What is expected
Find the lines below in which the string "hidx" occurs. Copy each one.

[Collected data entries]

============

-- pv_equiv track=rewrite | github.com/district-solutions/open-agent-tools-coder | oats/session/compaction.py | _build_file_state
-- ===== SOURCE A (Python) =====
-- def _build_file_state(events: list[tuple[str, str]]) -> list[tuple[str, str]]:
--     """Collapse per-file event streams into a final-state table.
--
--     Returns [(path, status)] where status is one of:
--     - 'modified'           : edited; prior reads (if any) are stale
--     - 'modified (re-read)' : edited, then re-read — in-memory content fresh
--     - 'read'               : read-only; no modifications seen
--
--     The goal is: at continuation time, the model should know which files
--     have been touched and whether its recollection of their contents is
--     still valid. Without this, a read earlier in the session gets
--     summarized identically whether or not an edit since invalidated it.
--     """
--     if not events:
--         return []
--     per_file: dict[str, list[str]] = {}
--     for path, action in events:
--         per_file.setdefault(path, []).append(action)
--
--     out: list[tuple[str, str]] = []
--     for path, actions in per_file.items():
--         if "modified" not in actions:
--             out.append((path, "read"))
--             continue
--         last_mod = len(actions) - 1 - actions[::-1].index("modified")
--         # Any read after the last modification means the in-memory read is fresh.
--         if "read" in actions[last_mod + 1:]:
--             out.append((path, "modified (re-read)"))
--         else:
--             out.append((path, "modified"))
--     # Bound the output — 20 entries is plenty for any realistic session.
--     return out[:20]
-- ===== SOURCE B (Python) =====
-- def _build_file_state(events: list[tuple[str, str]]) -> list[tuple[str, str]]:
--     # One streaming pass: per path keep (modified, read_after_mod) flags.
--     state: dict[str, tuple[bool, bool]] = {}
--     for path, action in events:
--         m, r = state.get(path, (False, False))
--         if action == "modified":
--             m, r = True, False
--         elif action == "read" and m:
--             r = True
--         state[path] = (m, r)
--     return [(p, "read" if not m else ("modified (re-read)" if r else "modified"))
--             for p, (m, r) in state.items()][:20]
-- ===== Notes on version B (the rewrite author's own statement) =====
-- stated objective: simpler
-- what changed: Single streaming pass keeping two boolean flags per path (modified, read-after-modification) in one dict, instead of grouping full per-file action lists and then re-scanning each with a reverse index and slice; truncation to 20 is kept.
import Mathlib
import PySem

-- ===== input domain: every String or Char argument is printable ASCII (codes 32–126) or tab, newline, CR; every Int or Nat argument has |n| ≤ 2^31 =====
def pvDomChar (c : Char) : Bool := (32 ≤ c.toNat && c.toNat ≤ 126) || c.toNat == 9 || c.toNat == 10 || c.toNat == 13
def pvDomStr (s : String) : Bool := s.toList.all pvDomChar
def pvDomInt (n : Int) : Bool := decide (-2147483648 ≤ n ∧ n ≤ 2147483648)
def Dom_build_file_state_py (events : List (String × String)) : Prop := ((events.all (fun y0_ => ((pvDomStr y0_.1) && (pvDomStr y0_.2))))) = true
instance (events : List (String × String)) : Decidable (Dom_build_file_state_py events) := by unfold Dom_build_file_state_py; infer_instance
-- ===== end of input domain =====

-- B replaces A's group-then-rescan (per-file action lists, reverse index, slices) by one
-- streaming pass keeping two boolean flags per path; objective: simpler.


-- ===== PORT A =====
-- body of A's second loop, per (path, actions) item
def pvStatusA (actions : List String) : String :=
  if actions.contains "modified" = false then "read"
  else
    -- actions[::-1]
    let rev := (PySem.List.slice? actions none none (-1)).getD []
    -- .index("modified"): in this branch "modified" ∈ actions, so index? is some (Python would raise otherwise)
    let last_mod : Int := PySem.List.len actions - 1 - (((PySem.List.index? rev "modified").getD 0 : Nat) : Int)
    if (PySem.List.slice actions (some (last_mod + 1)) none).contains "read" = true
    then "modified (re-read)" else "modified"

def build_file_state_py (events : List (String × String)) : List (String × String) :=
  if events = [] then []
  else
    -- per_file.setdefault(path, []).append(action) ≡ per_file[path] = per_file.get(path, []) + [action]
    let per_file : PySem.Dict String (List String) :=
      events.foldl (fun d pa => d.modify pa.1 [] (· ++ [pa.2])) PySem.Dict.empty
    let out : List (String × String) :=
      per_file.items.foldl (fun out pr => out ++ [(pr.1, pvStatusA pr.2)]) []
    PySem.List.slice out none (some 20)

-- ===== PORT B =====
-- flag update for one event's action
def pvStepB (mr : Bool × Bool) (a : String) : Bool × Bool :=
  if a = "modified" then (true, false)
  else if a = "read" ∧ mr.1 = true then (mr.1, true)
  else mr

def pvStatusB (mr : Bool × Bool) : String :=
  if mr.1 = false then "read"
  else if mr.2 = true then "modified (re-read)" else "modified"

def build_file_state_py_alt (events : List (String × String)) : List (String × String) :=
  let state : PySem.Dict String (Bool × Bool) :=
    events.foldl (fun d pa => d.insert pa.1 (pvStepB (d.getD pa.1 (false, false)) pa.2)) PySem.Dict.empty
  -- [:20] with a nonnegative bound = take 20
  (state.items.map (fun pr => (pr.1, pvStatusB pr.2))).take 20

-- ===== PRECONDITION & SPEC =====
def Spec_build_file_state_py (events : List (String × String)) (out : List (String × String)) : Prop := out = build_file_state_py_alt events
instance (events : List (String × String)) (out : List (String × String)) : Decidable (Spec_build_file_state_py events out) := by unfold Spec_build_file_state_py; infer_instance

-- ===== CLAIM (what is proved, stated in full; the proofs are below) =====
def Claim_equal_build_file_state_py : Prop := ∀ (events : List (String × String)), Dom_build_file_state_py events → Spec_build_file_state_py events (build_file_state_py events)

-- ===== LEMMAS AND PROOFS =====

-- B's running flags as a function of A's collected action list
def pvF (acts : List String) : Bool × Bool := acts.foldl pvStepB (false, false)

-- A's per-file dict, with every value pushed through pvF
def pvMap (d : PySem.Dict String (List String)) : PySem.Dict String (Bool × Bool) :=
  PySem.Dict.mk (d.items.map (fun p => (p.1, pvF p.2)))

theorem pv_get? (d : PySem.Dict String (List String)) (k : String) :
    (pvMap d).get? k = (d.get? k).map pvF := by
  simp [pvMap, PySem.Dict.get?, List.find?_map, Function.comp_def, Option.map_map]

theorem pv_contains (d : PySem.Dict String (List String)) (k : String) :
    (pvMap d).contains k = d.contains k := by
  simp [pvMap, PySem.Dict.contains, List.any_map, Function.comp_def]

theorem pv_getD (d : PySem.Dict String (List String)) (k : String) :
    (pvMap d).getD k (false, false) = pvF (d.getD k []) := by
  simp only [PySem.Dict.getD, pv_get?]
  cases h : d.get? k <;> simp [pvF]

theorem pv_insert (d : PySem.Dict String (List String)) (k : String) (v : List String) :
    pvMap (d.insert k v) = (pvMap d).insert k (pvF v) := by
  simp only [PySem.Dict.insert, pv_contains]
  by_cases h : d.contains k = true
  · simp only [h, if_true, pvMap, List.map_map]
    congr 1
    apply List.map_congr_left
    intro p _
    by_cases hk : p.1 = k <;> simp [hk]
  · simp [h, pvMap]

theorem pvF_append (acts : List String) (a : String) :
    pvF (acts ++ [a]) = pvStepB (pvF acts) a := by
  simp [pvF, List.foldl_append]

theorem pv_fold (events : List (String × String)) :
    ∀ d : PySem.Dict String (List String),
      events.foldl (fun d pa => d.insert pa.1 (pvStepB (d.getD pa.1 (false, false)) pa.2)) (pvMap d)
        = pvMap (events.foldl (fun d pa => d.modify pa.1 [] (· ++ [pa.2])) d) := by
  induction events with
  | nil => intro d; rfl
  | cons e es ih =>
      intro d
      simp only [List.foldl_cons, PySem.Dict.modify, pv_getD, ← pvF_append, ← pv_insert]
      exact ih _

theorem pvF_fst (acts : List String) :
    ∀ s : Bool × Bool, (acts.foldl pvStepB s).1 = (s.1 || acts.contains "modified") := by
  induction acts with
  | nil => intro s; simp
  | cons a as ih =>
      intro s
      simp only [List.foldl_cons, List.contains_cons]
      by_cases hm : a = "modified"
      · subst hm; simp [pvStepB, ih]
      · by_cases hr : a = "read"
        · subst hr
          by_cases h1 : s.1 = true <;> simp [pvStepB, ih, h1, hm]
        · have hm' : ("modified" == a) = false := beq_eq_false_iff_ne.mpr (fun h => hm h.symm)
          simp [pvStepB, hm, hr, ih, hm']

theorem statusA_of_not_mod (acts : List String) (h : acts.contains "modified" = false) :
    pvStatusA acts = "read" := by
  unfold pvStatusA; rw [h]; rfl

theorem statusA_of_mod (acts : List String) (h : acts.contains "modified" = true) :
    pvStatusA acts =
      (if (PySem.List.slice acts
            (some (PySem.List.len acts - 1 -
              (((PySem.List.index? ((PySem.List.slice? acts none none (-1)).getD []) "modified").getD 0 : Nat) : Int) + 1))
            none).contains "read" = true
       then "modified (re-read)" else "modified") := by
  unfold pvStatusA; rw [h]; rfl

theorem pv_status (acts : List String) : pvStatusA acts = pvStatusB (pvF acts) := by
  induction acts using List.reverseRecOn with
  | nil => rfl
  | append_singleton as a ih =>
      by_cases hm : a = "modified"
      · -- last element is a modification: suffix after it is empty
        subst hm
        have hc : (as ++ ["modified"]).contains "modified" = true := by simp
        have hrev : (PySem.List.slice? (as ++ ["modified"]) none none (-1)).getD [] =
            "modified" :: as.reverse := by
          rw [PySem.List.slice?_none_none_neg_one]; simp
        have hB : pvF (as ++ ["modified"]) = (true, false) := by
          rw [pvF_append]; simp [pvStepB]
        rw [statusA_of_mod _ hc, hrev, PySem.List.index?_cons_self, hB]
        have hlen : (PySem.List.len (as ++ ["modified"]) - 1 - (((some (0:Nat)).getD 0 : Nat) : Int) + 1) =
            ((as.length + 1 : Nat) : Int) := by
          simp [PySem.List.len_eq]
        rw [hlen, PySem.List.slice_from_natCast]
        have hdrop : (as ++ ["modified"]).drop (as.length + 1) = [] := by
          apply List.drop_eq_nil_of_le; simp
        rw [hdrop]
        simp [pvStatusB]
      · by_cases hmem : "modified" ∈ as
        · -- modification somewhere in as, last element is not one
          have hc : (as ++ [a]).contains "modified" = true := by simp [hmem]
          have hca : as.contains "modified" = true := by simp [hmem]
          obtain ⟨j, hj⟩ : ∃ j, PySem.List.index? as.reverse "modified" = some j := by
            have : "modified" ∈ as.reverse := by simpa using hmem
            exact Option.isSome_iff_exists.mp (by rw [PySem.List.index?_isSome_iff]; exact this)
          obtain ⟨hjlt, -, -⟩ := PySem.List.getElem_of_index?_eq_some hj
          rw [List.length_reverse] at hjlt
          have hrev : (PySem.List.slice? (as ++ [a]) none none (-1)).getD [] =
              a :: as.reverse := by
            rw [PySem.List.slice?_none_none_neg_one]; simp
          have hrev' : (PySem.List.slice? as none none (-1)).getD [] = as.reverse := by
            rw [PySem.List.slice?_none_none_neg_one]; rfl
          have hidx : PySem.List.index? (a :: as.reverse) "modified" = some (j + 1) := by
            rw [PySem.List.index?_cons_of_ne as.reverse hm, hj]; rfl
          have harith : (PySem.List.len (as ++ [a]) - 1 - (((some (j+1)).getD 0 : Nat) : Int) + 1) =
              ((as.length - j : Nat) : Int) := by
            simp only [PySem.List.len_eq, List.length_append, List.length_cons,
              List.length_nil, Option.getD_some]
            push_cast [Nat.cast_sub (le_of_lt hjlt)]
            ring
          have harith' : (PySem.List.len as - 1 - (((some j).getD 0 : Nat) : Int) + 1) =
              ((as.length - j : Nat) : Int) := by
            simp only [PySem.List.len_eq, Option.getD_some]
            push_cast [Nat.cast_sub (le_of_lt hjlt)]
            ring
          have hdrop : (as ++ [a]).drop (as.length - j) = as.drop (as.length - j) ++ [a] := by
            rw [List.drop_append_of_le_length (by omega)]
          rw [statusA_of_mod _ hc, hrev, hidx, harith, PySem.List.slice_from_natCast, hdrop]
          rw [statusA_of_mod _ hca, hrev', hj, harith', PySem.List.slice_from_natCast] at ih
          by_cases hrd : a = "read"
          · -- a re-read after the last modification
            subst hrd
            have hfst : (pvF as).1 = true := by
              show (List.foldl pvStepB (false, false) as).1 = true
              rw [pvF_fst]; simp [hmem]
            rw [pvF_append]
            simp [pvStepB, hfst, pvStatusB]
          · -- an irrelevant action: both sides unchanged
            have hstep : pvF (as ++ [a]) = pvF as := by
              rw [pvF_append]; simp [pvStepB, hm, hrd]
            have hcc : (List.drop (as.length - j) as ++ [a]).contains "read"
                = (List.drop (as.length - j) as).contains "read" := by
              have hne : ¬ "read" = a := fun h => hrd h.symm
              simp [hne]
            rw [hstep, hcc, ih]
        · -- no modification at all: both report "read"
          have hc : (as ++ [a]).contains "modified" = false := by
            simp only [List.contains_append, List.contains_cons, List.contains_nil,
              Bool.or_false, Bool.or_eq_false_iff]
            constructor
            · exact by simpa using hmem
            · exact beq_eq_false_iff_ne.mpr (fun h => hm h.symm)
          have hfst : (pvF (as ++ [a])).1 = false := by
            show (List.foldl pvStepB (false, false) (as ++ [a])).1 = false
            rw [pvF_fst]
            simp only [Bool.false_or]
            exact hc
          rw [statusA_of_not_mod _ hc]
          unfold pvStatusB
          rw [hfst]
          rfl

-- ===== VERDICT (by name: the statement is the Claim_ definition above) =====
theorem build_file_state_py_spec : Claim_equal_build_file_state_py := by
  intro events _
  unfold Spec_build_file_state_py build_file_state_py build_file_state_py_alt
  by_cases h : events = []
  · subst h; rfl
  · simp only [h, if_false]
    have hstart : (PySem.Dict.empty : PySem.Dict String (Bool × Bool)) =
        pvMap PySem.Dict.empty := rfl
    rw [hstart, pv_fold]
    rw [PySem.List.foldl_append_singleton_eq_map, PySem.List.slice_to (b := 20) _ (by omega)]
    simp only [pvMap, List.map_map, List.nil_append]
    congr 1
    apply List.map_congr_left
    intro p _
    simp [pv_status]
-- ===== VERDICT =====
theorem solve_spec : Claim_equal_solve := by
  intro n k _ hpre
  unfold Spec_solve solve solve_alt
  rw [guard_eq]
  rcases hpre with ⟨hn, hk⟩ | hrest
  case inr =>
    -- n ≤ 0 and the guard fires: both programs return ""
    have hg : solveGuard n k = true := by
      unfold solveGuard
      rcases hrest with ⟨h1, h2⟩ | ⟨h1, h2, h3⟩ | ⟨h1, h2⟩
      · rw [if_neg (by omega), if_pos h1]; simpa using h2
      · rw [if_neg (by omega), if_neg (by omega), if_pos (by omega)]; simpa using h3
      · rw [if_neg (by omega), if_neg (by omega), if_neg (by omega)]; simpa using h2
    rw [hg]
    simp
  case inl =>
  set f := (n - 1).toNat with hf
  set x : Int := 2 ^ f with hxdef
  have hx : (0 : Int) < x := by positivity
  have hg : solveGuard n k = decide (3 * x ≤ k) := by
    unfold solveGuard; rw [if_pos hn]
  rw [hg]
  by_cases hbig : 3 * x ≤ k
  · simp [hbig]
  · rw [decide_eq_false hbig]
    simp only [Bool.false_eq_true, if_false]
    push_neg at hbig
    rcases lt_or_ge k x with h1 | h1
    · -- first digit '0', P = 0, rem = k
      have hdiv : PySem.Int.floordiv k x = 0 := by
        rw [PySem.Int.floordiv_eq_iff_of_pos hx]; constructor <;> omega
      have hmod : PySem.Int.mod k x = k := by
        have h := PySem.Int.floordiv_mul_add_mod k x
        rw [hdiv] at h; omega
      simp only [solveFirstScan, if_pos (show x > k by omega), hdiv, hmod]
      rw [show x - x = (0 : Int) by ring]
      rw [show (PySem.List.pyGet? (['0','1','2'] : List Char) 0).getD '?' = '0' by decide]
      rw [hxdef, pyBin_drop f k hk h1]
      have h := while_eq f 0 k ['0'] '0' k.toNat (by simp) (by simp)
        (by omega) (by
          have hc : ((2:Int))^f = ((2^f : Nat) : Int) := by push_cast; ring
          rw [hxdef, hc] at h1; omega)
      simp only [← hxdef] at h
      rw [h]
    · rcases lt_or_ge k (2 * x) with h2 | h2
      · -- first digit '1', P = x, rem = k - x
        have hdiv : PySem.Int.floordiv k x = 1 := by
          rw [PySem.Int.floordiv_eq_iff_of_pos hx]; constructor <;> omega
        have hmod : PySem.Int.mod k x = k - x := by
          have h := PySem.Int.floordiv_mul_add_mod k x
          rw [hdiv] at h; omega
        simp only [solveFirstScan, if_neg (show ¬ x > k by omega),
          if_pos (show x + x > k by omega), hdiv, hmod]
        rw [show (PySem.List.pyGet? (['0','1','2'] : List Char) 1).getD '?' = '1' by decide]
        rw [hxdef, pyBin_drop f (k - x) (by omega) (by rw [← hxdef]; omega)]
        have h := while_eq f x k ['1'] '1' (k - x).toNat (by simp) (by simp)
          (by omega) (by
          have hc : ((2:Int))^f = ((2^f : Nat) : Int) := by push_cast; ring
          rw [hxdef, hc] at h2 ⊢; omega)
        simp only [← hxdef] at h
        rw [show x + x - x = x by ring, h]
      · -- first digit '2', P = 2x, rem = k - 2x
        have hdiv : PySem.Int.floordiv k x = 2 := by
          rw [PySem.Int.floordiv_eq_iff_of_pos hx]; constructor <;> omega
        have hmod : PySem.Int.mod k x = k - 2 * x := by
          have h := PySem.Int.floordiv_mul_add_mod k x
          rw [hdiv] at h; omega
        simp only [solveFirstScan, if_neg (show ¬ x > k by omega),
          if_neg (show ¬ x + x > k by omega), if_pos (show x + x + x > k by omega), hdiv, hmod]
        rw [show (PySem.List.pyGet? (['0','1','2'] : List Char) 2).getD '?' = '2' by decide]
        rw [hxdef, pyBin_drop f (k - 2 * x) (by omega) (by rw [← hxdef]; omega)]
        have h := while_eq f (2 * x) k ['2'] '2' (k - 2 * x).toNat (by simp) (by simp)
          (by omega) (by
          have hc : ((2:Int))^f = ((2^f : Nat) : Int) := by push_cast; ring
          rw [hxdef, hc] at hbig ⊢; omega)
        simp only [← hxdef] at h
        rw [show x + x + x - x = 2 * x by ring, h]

============

Solution
          have hidx : PySem.List.index? (a :: as.reverse) "modified" = some (j + 1) := by
          rw [statusA_of_mod _ hc, hrev, hidx, harith, PySem.List.slice_from_natCast, hdrop]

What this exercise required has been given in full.